1 – Editeurs de Cayrol et A. François. (G.A.)

 

 

 

 

 

à Madame la Duchesse de Choiseul.

 

A Ferney, 26 Mars 1770.

 

 

          Madame, j’ai envoyé bien vite à votre protégé, M. Fabry, la lettre que vous avez bien voulu faire passer par mes mains. Vous avez, comme M. le duc de Choiseul, le département de la guerre. Vous faites du bien aux pacifiques capucins et aux meurtriers canonniers. Je vous dois en outre mon salut ; car c’est à vous, après Dieu et frère d’Alamballa, que je dois mon cordon. Frère Ganganelli espère beaucoup des opérations de la grâce sur ma personne ; vous êtes, madame, le premier principe de tant de faveurs.

 

Il faut avouer que la grâce

Fait bien des tours de passe-passe

Avant que d’arriver au but. (1)

 

          Je me flatte que quand Versoix sera bâti, monseigneur votre époux voudra bien me nommer aumônier de la ville. Je suis encore un peu gauche à la messe, mais on se forme avec le temps, et l’envie de vous plaire donne des talents.

 

          Un de nos frères, qui fait des vers, m’a envoyé ces petits quatrains (2), et m’a prié de vous les présenter. Je m’acquitte de ce devoir en vertu de la sainte obédience.

 

          Je vous supplie, madame, d’agréer toujours mon profond respect, ma reconnaissance, et ma bénédiction. Frère FRANÇOIS, capucin par la grâce de Dieu et de madame la duchesse de Choiseul.

 

 

1 – Vers de la Bathsebath (Betsabée), poésie badine. (G.A.)
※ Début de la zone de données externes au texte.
-- pv_equiv track=rewrite | github.com/venkatvi/llm_prep | mapreduce/word_count.py | reduce_word_length
-- ===== SOURCE A (Python) =====
-- from typing import Callable, Generator, Tuple, Union
--
-- REDUCE_TYPE = Union[
--     dict[str, int], # word --> count
--     Tuple[int, int], # sum of lengths of words, # number of words
--     float, # average word length
-- ]
--
-- def reduce_word_length(
--     per_line_word_length: list[Generator[Tuple[str, int], None, None]],
--     use_reduce: bool = False
-- ) -> REDUCE_TYPE :
--     # Return (total_characters, num_words) tuple for consistency
--     total_chars = 0
--     num_words = 0
--
--     for gen in per_line_word_length:
--         for word, length in gen:
--             total_chars += length
--             num_words += 1
--
--     return (total_chars, num_words)
-- ===== SOURCE B (Python) =====
-- def reduce_word_length(per_line_word_length, use_reduce=False):
--     # Map-reduce decomposition: map each line to an independent (chars, words)
--     # summary, then reduce summaries by componentwise addition (a monoid fold).
--     def line_summary(gen):
--         lengths = [length for _, length in gen]
--         return (sum(lengths), len(lengths))
--
--     def combine(left, right):
--         return (left[0] + right[0], left[1] + right[1])
--
--     result = (0, 0)
--     for summary in map(line_summary, per_line_word_length):
--         result = combine(result, summary)
--     return result
-- ===== Notes on version B (the rewrite author's own statement) =====
-- stated objective: alternative
-- what changed: B is a genuine map-reduce: each line is first mapped to an independent (chars, words) summary pair, and the per-line summaries are then combined by a componentwise monoid addition, instead of A's nested loops threading two shared accumulators through every word of every line.
import Mathlib
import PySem

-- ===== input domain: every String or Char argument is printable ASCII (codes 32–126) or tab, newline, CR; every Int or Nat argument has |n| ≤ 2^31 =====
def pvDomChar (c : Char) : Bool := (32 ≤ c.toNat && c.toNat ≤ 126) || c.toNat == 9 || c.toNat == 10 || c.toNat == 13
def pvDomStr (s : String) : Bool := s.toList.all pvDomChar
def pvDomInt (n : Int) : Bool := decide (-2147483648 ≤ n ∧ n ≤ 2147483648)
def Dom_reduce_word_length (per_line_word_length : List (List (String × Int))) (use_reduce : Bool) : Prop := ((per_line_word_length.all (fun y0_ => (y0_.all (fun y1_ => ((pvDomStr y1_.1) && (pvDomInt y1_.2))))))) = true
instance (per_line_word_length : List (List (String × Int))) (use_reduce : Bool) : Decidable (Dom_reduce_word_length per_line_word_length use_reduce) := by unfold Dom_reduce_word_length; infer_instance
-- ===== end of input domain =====

-- B restates the computation as a map-reduce: per-line (chars, words) summaries combined by componentwise addition (alternative decomposition, same cost).


-- ===== PORT A =====
-- nested loops over generators, two accumulators updated together
def reduce_word_length (per_line_word_length : List (List (String × Int))) (use_reduce : Bool) : Int × Int :=
  let st := per_line_word_length.foldl
    (fun (st : Int × Int) gen =>
      gen.foldl (fun (st : Int × Int) wl => (st.1 + wl.2, st.2 + 1)) st)
    (0, 0)
  (st.1, st.2)

-- ===== PORT B =====
-- map each line to an independent (chars, words) summary, then reduce
-- the summaries by componentwise addition
def pvLineSummary (gen : List (String × Int)) : Int × Int :=
  let lengths := gen.map (fun p => p.2)
  (lengths.sum, (lengths.length : Int))

def pvCombine (left right : Int × Int) : Int × Int :=
  (left.1 + right.1, left.2 + right.2)

def reduce_word_length_alt (per_line_word_length : List (List (String × Int))) (use_reduce : Bool) : Int × Int :=
  (per_line_word_length.map pvLineSummary).foldl pvCombine (0, 0)

-- ===== PRECONDITION & SPEC =====
def Spec_reduce_word_length (per_line_word_length : List (List (String × Int))) (use_reduce : Bool) (out : Int × Int) : Prop := out = reduce_word_length_alt per_line_word_length use_reduce
instance (per_line_word_length : List (List (String × Int))) (use_reduce : Bool) (out : Int × Int) : Decidable (Spec_reduce_word_length per_line_word_length use_reduce out) := by unfold Spec_reduce_word_length; infer_instance

-- ===== CLAIM (what is proved, stated in full; the proofs are below) =====
def Claim_equal_reduce_word_length : Prop := ∀ (per_line_word_length : List (List (String × Int))) (use_reduce : Bool), Dom_reduce_word_length per_line_word_length use_reduce → Spec_reduce_word_length per_line_word_length use_reduce (reduce_word_length per_line_word_length use_reduce)

-- ===== LEMMAS AND PROOFS =====

-- A's inner fold over one line shifts the accumulator by that line's summary
theorem inner_fold_eq (gen : List (String × Int)) (st : Int × Int) :
    gen.foldl (fun (st : Int × Int) wl => (st.1 + wl.2, st.2 + 1)) st
      = pvCombine st (pvLineSummary gen) := by
  induction gen generalizing st with
  | nil => simp [pvCombine, pvLineSummary]
  | cons h t ih =>
    rw [List.foldl_cons, ih]
    simp only [pvCombine, pvLineSummary, List.map_cons, List.sum_cons, List.length_cons]
    refine Prod.ext ?_ ?_ <;> push_cast <;> ring

-- hence A's outer fold is exactly B's fold of the per-line summaries
theorem outer_fold_eq (ls : List (List (String × Int))) (st : Int × Int) :
    ls.foldl (fun (st : Int × Int) gen =>
        gen.foldl (fun (st : Int × Int) wl => (st.1 + wl.2, st.2 + 1)) st) st
      = (ls.map pvLineSummary).foldl pvCombine st := by
  induction ls generalizing st with
  | nil => simp
  | cons h t ih =>
    rw [List.foldl_cons, inner_fold_eq, ih, List.map_cons, List.foldl_cons]

-- ===== VERDICT (by name: the statement is the Claim_ definition above) =====
theorem reduce_word_length_spec : Claim_equal_reduce_word_length := by
  intro l u _
  show _ = _
  simp [reduce_word_length, reduce_word_length_alt, outer_fold_eq]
2 – Voyez les Stances à madame de Choiseul. (G.A.)

 

 

 

 

 

à M. l’abbé Audra.

 

Le 26 Mars 1770.

 

 

          Mon cher philosophe, c’est apparemment depuis que je suis capucin que vous me croyez digne d’entrer dans des disputes théologiques. Vous n’ignorez pas qu’ayant obtenu de M. le duc de Choiseul une gratification pour les capucins de mon pays, frère Amatus d’Alamballa, notre général résidant à Rome, m’a fait l’honneur de m’agréger à l’ordre ; mais je n’en suis pas plus savant.

 

          J’attends toujours, avec la plus grande impatience, le mémoire de M. de La Croix en faveur de Sirven. Je vous prie de vouloir bien me mander si Sirven a reçu quinze louis d’or que je lui envoyai à la réception de votre dernière lettre.

 

          Je suis toujours bien malade. La justification entière de Sirven, et ce coup essentiel porté au fanatisme, me feront plus de bien que tous les remèdes du monde. On m’a mis au lait de chèvre, mais j’aime mieux écraser l’hydre.

 

          Amusez mes confrères, les maîtres des jeux floraux, de ces petits versiculets (1) ; vous verrez qu’ils sont d’un capucin bien résigné.

 

          Donnez-moi votre bénédiction, et recevez celle de frère François, capucin indigne.

 

 

P.S. – M. d’Alembert est bien content de votre Abrégé de mon Essai sur l’Histoire générale de l’esprit et des mœurs des nations. Quelques fanatiques n’en sont pas si contents, mais c’est qu’ils n’ont ni esprit ni mœurs : aussi n’est-ce pas pour ces monstres que l’on écrit, mais contre ces monstres.